- Instructions for the task -
Take from the material every line that contains the word "calc".

________

-- pv_equiv track=rewrite | github.com/cqkh42/advent-of-code | aoc_cqkh42/year_2020/day_13.py | _process
-- ===== SOURCE A (Python) =====
-- import itertools
-- from typing import Tuple
--
-- def _process(start, jump, index, num) -> Tuple[int, int]:
--     found = []
--     for t in itertools.count(start, jump):
--         if (t + index) % num == 0:
--             found.append(t)
--         if len(found) == 2:
--             break
--     return found[0], found[1] - found[0]
-- ===== SOURCE B (Python) =====
-- def _egcd(a, b):
--     # returns (g, x, y) with a*x + b*y = g = gcd(a, b)  (g >= 0 when b > 0)
--     if b == 0:
--         return a, 1, 0
--     g, x, y = _egcd(b, a % b)
--     return g, y, x - y * (a // b)
--
--
-- def _process(start, jump, index, num):
--     m = abs(num)
--     c = (-(start + index)) % m
--     g, x, _ = _egcd(jump, m)
--     period = m // g
--     k0 = (c // g * x) % period
--     return start + k0 * jump, period * jump
-- ===== Notes on version B (the rewrite author's own statement) =====
-- stated objective: faster
-- what changed: A scans the arithmetic progression term by term until two divisible-shifted terms are found; B solves the linear congruence start + k*jump + index = 0 (mod num) directly with an extended gcd (modular inverse), returning the first solution and the period num/gcd*jump in O(log num) arithmetic.
import Mathlib
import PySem

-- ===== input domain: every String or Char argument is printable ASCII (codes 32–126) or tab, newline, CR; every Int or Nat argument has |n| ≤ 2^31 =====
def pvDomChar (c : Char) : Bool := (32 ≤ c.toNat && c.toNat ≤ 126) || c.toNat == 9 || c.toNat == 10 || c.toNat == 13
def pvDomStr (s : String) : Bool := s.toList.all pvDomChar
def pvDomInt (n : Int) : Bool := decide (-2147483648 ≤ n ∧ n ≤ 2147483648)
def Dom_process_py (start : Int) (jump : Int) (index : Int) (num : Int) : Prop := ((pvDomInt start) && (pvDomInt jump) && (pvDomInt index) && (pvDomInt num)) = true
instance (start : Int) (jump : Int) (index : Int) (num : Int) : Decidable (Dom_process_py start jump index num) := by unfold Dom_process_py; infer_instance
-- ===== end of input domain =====

-- B replaces A's unbounded linear scan of the arithmetic progression by solving the linear
-- congruence with an extended-gcd (modular inverse); return-value equivalence on Pre_ is proved.


-- ===== PORT A =====
-- A iterates t = start, start+jump, … appending every t with (t+index) % num == 0 until two are
-- found.  The Python loop is unbounded; the port carries fuel (2*|num|+2 suffices whenever the
-- two hits exist, which Pre_ guarantees) — fuel only makes the same computation total.
def processALoop (jump : Int) (index : Int) (num : Int) : Nat → Int → List Int → Int × Int
  | 0, _, _ => (0, 0)
  | fuel + 1, t, found =>
      let found' := if PySem.Int.mod? (t + index) num = some 0 then found ++ [t] else found
      if found'.length = 2 then
        match found' with
        | [a, b] => (a, b - a)           -- found[0], found[1] - found[0]
        | _ => (0, 0)                    -- unreachable: length is 2
      else processALoop jump index num fuel (t + jump) found'

def process_py (start : Int) (jump : Int) (index : Int) (num : Int) : Int × Int :=
  processALoop jump index num (2 * num.natAbs + 2) start []

-- ===== PORT B =====
-- _egcd(a, b) = (g, x, y) with a*x + b*y = g
def egcdB (a : Int) (b : Int) : Int × Int × Int :=
  if h : b = 0 then (a, 1, 0)
  else
    let r := egcdB b (PySem.Int.mod a b)
    (r.1, r.2.2, r.2.1 - r.2.2 * PySem.Int.floordiv a b)
termination_by b.natAbs
decreasing_by
  rcases lt_trichotomy b 0 with hb | hb | hb
  · have h1 := (PySem.Int.mod_neg_bounds a hb).1
    have h2 := (PySem.Int.mod_neg_bounds a hb).2
    omega
  · exact absurd hb h
  · have h1 := PySem.Int.mod_nonneg a hb
    have h2 := PySem.Int.mod_lt a hb
    omega

def process_py_alt (start : Int) (jump : Int) (index : Int) (num : Int) : Int × Int :=
  let m := |num|
  let c := PySem.Int.mod (-(start + index)) m
  let r := egcdB jump m
  let g := r.1
  let x := r.2.1
  let period := PySem.Int.floordiv m g
  let k0 := PySem.Int.mod (PySem.Int.floordiv c g * x) period
  (start + k0 * jump, period * jump)

-- ===== PRECONDITION & SPEC =====
-- Pre_ is exactly where Python A returns: num ≠ 0 (else `% num` raises ZeroDivisionError) and the
-- congruence start + k*jump + index ≡ 0 (mod num) solvable, i.e. gcd(jump,num) ∣ start+index
-- (else A's loop never finds a term and diverges).
def Pre_process_py (start : Int) (jump : Int) (index : Int) (num : Int) : Prop :=
  num ≠ 0 ∧ (Int.gcd jump num : Int) ∣ (start + index)
instance (start : Int) (jump : Int) (index : Int) (num : Int) : Decidable (Pre_process_py start jump index num) := by unfold Pre_process_py; infer_instance

def pvWitness_process_py : Int × Int × Int × Int := (0, 3, 1, 7)

def Spec_process_py (start : Int) (jump : Int) (index : Int) (num : Int) (out : Int × Int) : Prop := out = process_py_alt start jump index num
instance (start : Int) (jump : Int) (index : Int) (num : Int) (out : Int × Int) : Decidable (Spec_process_py start jump index num out) := by unfold Spec_process_py; infer_instance

-- ===== CLAIM (what is proved, stated in full; the proofs are below) =====
def Claim_equal_process_py : Prop := ∀ (start : Int) (jump : Int) (index : Int) (num : Int), Dom_process_py start jump index num → Pre_process_py start jump index num → Spec_process_py start jump index num (process_py start jump index num)

-- ===== LEMMAS AND PROOFS =====

theorem egcdB_zero (b : Int) : egcdB b 0 = (b, 1, 0) := by rw [egcdB]; simp

-- extended Euclid is correct for a positive second argument
theorem egcdB_correct : ∀ (n : Nat) (a b : Int), b.natAbs = n → 0 < b →
    (egcdB a b).1 = (Int.gcd a b : Int) ∧
      a * (egcdB a b).2.1 + b * (egcdB a b).2.2 = (egcdB a b).1 := by
  intro n
  induction n using Nat.strong_induction_on with
  | _ n ih =>
    intro a b hn hb
    have hbne : b ≠ 0 := by omega
    have hmod : PySem.Int.mod a b = a % b := PySem.Int.mod_eq_emod_of_pos hb
    have hmn : (PySem.Int.mod a b).natAbs < n := by
      have h1 := PySem.Int.mod_nonneg a hb
      have h2 := PySem.Int.mod_lt a hb
      omega
    rw [egcdB, dif_neg hbne]
    by_cases hz : PySem.Int.mod a b = 0
    · have hdvd : b ∣ a := (PySem.Int.mod_eq_zero_iff_dvd a b).1 hz
      rw [hz, egcdB_zero]
      refine ⟨?_, by ring⟩
      show (b : Int) = _
      rw [Int.gcd_comm, Int.gcd_eq_natAbs_left hdvd, Int.natAbs_of_nonneg (le_of_lt hb)]
    · have hbpos : 0 < PySem.Int.mod a b := by
        have := PySem.Int.mod_nonneg a hb; omega
      obtain ⟨hg, hbez⟩ := ih _ hmn b (PySem.Int.mod a b) rfl hbpos
      constructor
      · rw [hg, hmod, Int.gcd_comm b (a % b), Int.gcd_emod]
      · have hfm := PySem.Int.floordiv_mul_add_mod a b
        show a * (egcdB b (PySem.Int.mod a b)).2.2 +
            b * ((egcdB b (PySem.Int.mod a b)).2.1 - (egcdB b (PySem.Int.mod a b)).2.2 * PySem.Int.floordiv a b)
            = (egcdB b (PySem.Int.mod a b)).1
        linear_combination hbez - (egcdB b (PySem.Int.mod a b)).2.2 * hfm

-- A's loop: skipping iterations with no hit
theorem loop_skip (jump index num : Int) (d : Nat) :
    ∀ (fuel : Nat) (t : Int) (found : List Int), num ≠ 0 → found.length < 2 →
    (∀ e : Nat, e < d → ¬ num ∣ (t + (e : Int) * jump + index)) →
    processALoop jump index num (fuel + d) t found
      = processALoop jump index num fuel (t + (d : Int) * jump) found := by
  induction d with
  | zero => intro fuel t found _ _ _; simp
  | succ d ih =>
    intro fuel t found h0 hlen hno
    have hmiss : ¬ PySem.Int.mod? (t + index) num = some 0 := by
      rw [PySem.Int.mod?_eq_some_zero_iff_dvd h0]
      have := hno 0 (by omega); simpa using this
    have heq : fuel + (d + 1) = (fuel + d) + 1 := by omega
    rw [heq]
    show processALoop jump index num ((fuel + d) + 1) t found = _
    rw [processALoop]
    simp only [hmiss, if_false]
    have hlen2 : ¬ found.length = 2 := by omega
    simp only [hlen2, if_false]
    rw [ih fuel (t + jump) found h0 hlen]
    · congr 1; push_cast; ring
    · intro e he
      have := hno (e + 1) (by omega)
      intro hc; apply this
      push_cast
      convert hc using 2
      ring

-- A's loop: a hit with empty found
theorem loop_hit1 (jump index num : Int) (fuel : Nat) (t : Int) (h0 : num ≠ 0)
    (h : num ∣ (t + index)) :
    processALoop jump index num (fuel + 1) t []
      = processALoop jump index num fuel (t + jump) [t] := by
  simp [processALoop, (PySem.Int.mod?_eq_some_zero_iff_dvd h0).2 h]

-- A's loop: a hit with one element found returns
theorem loop_hit2 (jump index num : Int) (fuel : Nat) (t a : Int) (h0 : num ≠ 0)
    (h : num ∣ (t + index)) :
    processALoop jump index num (fuel + 1) t [a] = (a, t - a) := by
  simp [processALoop, (PySem.Int.mod?_eq_some_zero_iff_dvd h0).2 h]

theorem main_eq (start jump index num : Int) (h0 : num ≠ 0)
    (hdvd : (Int.gcd jump num : Int) ∣ (start + index)) :
    process_py start jump index num = process_py_alt start jump index num := by
  set S := start + index with hS
  set m := |num| with hm
  have hmpos : (0:Int) < m := by positivity
  set G := (egcdB jump m).1 with hG
  set x := (egcdB jump m).2.1 with hx
  obtain ⟨hGgcd, hbez⟩ := egcdB_correct m.natAbs jump m rfl hmpos
  rw [← hG] at hGgcd
  rw [← hG, ← hx] at hbez
  have hgm : Int.gcd jump m = Int.gcd jump num := by simp [Int.gcd, hm, Int.natAbs_abs]
  have hGpos : 0 < G := by
    rw [hGgcd, hgm]
    exact_mod_cast Int.gcd_pos_of_ne_zero_right jump h0
  have hGne : G ≠ 0 := ne_of_gt hGpos
  have hGj : G ∣ jump := by rw [hGgcd]; exact Int.gcd_dvd_left jump m
  have hGm : G ∣ m := by rw [hGgcd]; exact Int.gcd_dvd_right jump m
  have hGS : G ∣ S := by rw [hGgcd, hgm]; exact hdvd
  set c := PySem.Int.mod (-S) m with hc
  have hc0 : 0 ≤ c := PySem.Int.mod_nonneg _ hmpos
  have hcm : c < m := PySem.Int.mod_lt _ hmpos
  have hcS : m ∣ (c + S) := by
    have := PySem.Int.floordiv_mul_add_mod (-S) m
    exact ⟨-(PySem.Int.floordiv (-S) m), by linarith⟩
  have hGc : G ∣ c := by
    rcases hcS with ⟨u, hu⟩
    have : c = m * u - S := by linarith
    rw [this]
    exact dvd_sub (Dvd.dvd.mul_right hGm u) hGS
  set period := PySem.Int.floordiv m G with hperiod
  have hpediv : period = m / G := PySem.Int.floordiv_eq_ediv_of_pos hGpos
  have hGp : G * period = m := by rw [hpediv]; exact Int.mul_ediv_cancel' hGm
  have hppos : 0 < period := by nlinarith
  set w := PySem.Int.floordiv c G * x with hw
  set k0 := PySem.Int.mod w period with hk0
  have hk00 : 0 ≤ k0 := PySem.Int.mod_nonneg _ hppos
  have hk0p : k0 < period := PySem.Int.mod_lt _ hppos
  have hwk : period ∣ (w - k0) := by
    have := PySem.Int.floordiv_mul_add_mod w period
    exact ⟨PySem.Int.floordiv w period, by linarith⟩
  set j' := jump / G with hj'
  have hjj : j' * G = jump := Int.ediv_mul_cancel hGj
  have hcfl : PySem.Int.floordiv c G * G = c := by
    rw [PySem.Int.floordiv_eq_ediv_of_pos hGpos]
    exact Int.ediv_mul_cancel hGc
  have hcop : IsCoprime j' period := by
    rw [Int.isCoprime_iff_gcd_eq_one]
    have hgpos' : 0 < Int.gcd jump m := Int.gcd_pos_of_ne_zero_right jump (ne_of_gt hmpos)
    have h1 := Int.gcd_ediv_gcd_ediv_gcd hgpos'
    rw [hj', hpediv, hGgcd]
    exact h1
  -- KEY1 : k0 is a solution
  have key1 : m ∣ S + k0 * jump := by
    rcases hcS with ⟨u, hu⟩
    rcases hwk with ⟨q', hq'⟩
    set y := (egcdB jump m).2.2 with hy
    have hxy : jump * x = G - m * y := by linarith
    refine ⟨u - PySem.Int.floordiv c G * y - q' * j', ?_⟩
    have h1 : k0 = w - period * q' := by linarith
    rw [h1, hw]
    have hpj : period * jump = m * j' := by
      calc period * jump = period * (j' * G) := by rw [hjj]
        _ = (G * period) * j' := by ring
        _ = m * j' := by rw [hGp]
    calc S + (PySem.Int.floordiv c G * x - period * q') * jump
        = S + PySem.Int.floordiv c G * (jump * x) - q' * (period * jump) := by ring
      _ = S + PySem.Int.floordiv c G * (G - m*y) - q' * (m * j') := by rw [hxy, hpj]
      _ = S + c - PySem.Int.floordiv c G * (m*y) - q' * (m * j') := by
            rw [mul_sub]; rw [hcfl]; ring
      _ = (m*u - c) + c - PySem.Int.floordiv c G * (m*y) - q' * (m * j') := by
            have : S = m*u - c := by linarith
            rw [this]
      _ = m * (u - PySem.Int.floordiv c G * y - q' * j') := by ring
  -- KEY2 : the solutions are exactly k0 + t*period
  have key2 : ∀ k : Int, m ∣ (S + k * jump) ↔ period ∣ (k - k0) := by
    intro k
    constructor
    · intro hk
      have hdif : m ∣ (k - k0) * jump := by
        have := dvd_sub hk key1
        have h2 : S + k*jump - (S + k0*jump) = (k - k0)*jump := by ring
        rwa [h2] at this
      have : period * G ∣ ((k - k0) * j') * G := by
        rw [mul_comm period G, hGp]
        have : (k - k0) * j' * G = (k - k0) * jump := by rw [← hjj]; ring
        rwa [this]
      exact hcop.symm.dvd_of_dvd_mul_right ((mul_dvd_mul_iff_right hGne).1 this)
    · rintro ⟨t, ht⟩
      have : S + k * jump = (S + k0 * jump) + (period * t) * jump := by
        rw [← ht]; ring
      rw [this]
      refine dvd_add key1 ⟨t * j', ?_⟩
      calc period * t * jump = (t * j') * (G * period) := by rw [← hjj]; ring
        _ = m * (t * j') := by rw [hGp]; ring
  have habs : ∀ z : Int, num ∣ z ↔ m ∣ z := fun z => (abs_dvd num z).symm
  set P := period.toNat with hP
  set K0 := k0.toNat with hK0
  have hPk : (P : Int) = period := Int.toNat_of_nonneg (le_of_lt hppos)
  have hKk : (K0 : Int) = k0 := Int.toNat_of_nonneg hk00
  have hKP : K0 < P := by omega
  have hmabs : m = (num.natAbs : Int) := by rw [hm, Int.abs_eq_natAbs]
  have hfuel : 2 * num.natAbs + 2 = (((2 * num.natAbs + 2 - (K0 + P + 1) + 1) + (P - 1)) + 1) + K0 := by
    have : (K0:Int) + (P:Int) + 1 ≤ 2 * (num.natAbs:Int) + 2 := by
      rw [hKk, hPk]
      have : period ≤ (num.natAbs : Int) := by rw [← hmabs]; nlinarith
      omega
    omega
  show processALoop jump index num (2 * num.natAbs + 2) start [] = _
  rw [hfuel]
  rw [loop_skip jump index num K0 _ start [] h0 (by simp) ?side1]
  case side1 =>
    intro e he
    rw [habs]
    intro hdv
    have hsol : m ∣ S + (e:Int) * jump := by
      have h2 : start + (e:Int)*jump + index = S + (e:Int)*jump := by rw [hS]; ring
      rwa [h2] at hdv
    rcases (key2 _).1 hsol with ⟨t, ht⟩
    have := Int.le_of_dvd (by omega : (0:Int) < -((e:Int) - k0)) (dvd_neg.2 ⟨t, ht⟩)
    omega
  rw [hKk]
  rw [loop_hit1 jump index num _ _ h0 (by
    rw [habs]
    have h2 : start + k0*jump + index = S + k0*jump := by rw [hS]; ring
    rw [h2]; exact key1)]
  rw [loop_skip jump index num (P-1) _ _ [start + k0*jump] h0 (by simp) ?side2]
  case side2 =>
    intro e he
    rw [habs]
    intro hdv
    have h2 : start + k0 * jump + jump + (e:Int)*jump + index = S + (k0 + 1 + (e:Int))*jump := by
      rw [hS]; ring
    rw [h2] at hdv
    have hper := (key2 _).1 hdv
    have h3 : k0 + 1 + (e:Int) - k0 = 1 + (e:Int) := by ring
    rw [h3] at hper
    have := Int.le_of_dvd (by omega : (0:Int) < 1 + (e:Int)) hper
    omega
  have hP1 : ((P - 1 : Nat) : Int) = period - 1 := by omega
  rw [loop_hit2 jump index num _ _ _ h0 (by
    rw [habs, hP1]
    have h2 : start + k0*jump + jump + (period-1)*jump + index = S + (k0 + period)*jump := by
      rw [hS]; ring
    rw [h2]
    exact (key2 _).2 ⟨1, by ring⟩)]
  show _ = (start + k0 * jump, period * jump)
  rw [hP1]
  congr 1; ring

-- ===== VERDICT (by name: the statement is the Claim_ definition above) =====
theorem process_py_spec : Claim_equal_process_py := by
  intro start jump index num _ hpre
  exact main_eq start jump index num hpre.1 hpre.2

________

- Output below -
      calc period * jump = period * (j' * G) := by rw [hjj]
    calc S + (PySem.Int.floordiv c G * x - period * q') * jump
      calc period * t * jump = (t * j') * (G * period) := by rw [← hjj]; ring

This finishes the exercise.